/---

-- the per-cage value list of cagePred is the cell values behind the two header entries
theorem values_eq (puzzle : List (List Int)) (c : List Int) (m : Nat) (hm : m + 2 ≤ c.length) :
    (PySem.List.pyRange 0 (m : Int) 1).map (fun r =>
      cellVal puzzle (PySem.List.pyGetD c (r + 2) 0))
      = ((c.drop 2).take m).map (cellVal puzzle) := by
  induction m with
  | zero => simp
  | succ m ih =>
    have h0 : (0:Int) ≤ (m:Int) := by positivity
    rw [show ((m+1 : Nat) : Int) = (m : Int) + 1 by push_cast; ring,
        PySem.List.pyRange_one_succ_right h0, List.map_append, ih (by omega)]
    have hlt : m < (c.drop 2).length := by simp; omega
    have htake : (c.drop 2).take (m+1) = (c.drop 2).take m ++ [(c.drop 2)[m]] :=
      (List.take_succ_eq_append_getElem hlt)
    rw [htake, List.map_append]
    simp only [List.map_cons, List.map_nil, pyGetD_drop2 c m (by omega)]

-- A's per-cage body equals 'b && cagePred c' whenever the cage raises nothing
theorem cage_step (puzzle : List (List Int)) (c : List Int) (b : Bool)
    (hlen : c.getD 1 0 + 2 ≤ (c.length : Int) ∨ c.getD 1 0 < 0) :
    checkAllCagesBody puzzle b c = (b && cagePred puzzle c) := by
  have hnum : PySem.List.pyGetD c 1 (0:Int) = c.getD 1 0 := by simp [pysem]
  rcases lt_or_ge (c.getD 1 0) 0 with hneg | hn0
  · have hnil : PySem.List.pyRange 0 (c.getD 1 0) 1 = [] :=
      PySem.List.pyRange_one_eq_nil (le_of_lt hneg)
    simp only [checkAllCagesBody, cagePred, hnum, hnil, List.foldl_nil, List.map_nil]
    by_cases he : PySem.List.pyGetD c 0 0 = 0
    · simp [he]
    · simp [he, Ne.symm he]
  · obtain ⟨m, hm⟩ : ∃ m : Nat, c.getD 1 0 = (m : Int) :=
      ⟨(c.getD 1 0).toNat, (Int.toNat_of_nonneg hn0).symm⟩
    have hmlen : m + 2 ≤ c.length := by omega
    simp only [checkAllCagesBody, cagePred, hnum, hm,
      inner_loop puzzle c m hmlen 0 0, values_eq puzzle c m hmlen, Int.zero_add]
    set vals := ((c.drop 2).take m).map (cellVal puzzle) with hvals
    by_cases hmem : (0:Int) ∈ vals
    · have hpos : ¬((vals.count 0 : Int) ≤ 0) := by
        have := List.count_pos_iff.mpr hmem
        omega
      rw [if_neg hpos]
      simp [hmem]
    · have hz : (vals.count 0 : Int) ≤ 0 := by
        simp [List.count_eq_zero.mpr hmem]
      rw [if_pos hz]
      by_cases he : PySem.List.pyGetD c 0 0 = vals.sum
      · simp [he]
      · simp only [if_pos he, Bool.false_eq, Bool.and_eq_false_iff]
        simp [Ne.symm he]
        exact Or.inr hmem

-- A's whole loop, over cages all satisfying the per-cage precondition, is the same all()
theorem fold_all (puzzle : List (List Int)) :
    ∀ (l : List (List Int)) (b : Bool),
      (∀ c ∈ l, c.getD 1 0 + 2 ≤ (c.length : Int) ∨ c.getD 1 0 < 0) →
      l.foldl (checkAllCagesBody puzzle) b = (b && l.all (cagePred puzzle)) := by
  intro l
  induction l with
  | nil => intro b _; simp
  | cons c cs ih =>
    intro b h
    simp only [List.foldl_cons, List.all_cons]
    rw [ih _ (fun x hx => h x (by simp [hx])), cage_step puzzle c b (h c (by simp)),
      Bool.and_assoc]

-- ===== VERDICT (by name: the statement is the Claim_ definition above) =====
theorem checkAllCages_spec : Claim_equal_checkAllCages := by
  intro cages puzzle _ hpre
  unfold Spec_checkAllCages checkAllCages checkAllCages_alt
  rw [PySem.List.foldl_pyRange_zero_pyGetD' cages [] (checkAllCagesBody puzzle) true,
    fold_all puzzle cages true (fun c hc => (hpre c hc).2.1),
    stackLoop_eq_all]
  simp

\---

Brief. The lines above from the one containing "puzzle) := by" through the one containing "obtain ⟨m, hm⟩" are to be set down exactly, and no others.

Result of this task.
      = ((c.drop 2).take m).map (cellVal puzzle) := by
  induction m with
  | zero => simp
  | succ m ih =>
    have h0 : (0:Int) ≤ (m:Int) := by positivity
    rw [show ((m+1 : Nat) : Int) = (m : Int) + 1 by push_cast; ring,
        PySem.List.pyRange_one_succ_right h0, List.map_append, ih (by omega)]
    have hlt : m < (c.drop 2).length := by simp; omega
    have htake : (c.drop 2).take (m+1) = (c.drop 2).take m ++ [(c.drop 2)[m]] :=
      (List.take_succ_eq_append_getElem hlt)
    rw [htake, List.map_append]
    simp only [List.map_cons, List.map_nil, pyGetD_drop2 c m (by omega)]

-- A's per-cage body equals 'b && cagePred c' whenever the cage raises nothing
theorem cage_step (puzzle : List (List Int)) (c : List Int) (b : Bool)
    (hlen : c.getD 1 0 + 2 ≤ (c.length : Int) ∨ c.getD 1 0 < 0) :
    checkAllCagesBody puzzle b c = (b && cagePred puzzle c) := by
  have hnum : PySem.List.pyGetD c 1 (0:Int) = c.getD 1 0 := by simp [pysem]
  rcases lt_or_ge (c.getD 1 0) 0 with hneg | hn0
  · have hnil : PySem.List.pyRange 0 (c.getD 1 0) 1 = [] :=
      PySem.List.pyRange_one_eq_nil (le_of_lt hneg)
    simp only [checkAllCagesBody, cagePred, hnum, hnil, List.foldl_nil, List.map_nil]
    by_cases he : PySem.List.pyGetD c 0 0 = 0
    · simp [he]
    · simp [he, Ne.symm he]
  · obtain ⟨m, hm⟩ : ∃ m : Nat, c.getD 1 0 = (m : Int) :=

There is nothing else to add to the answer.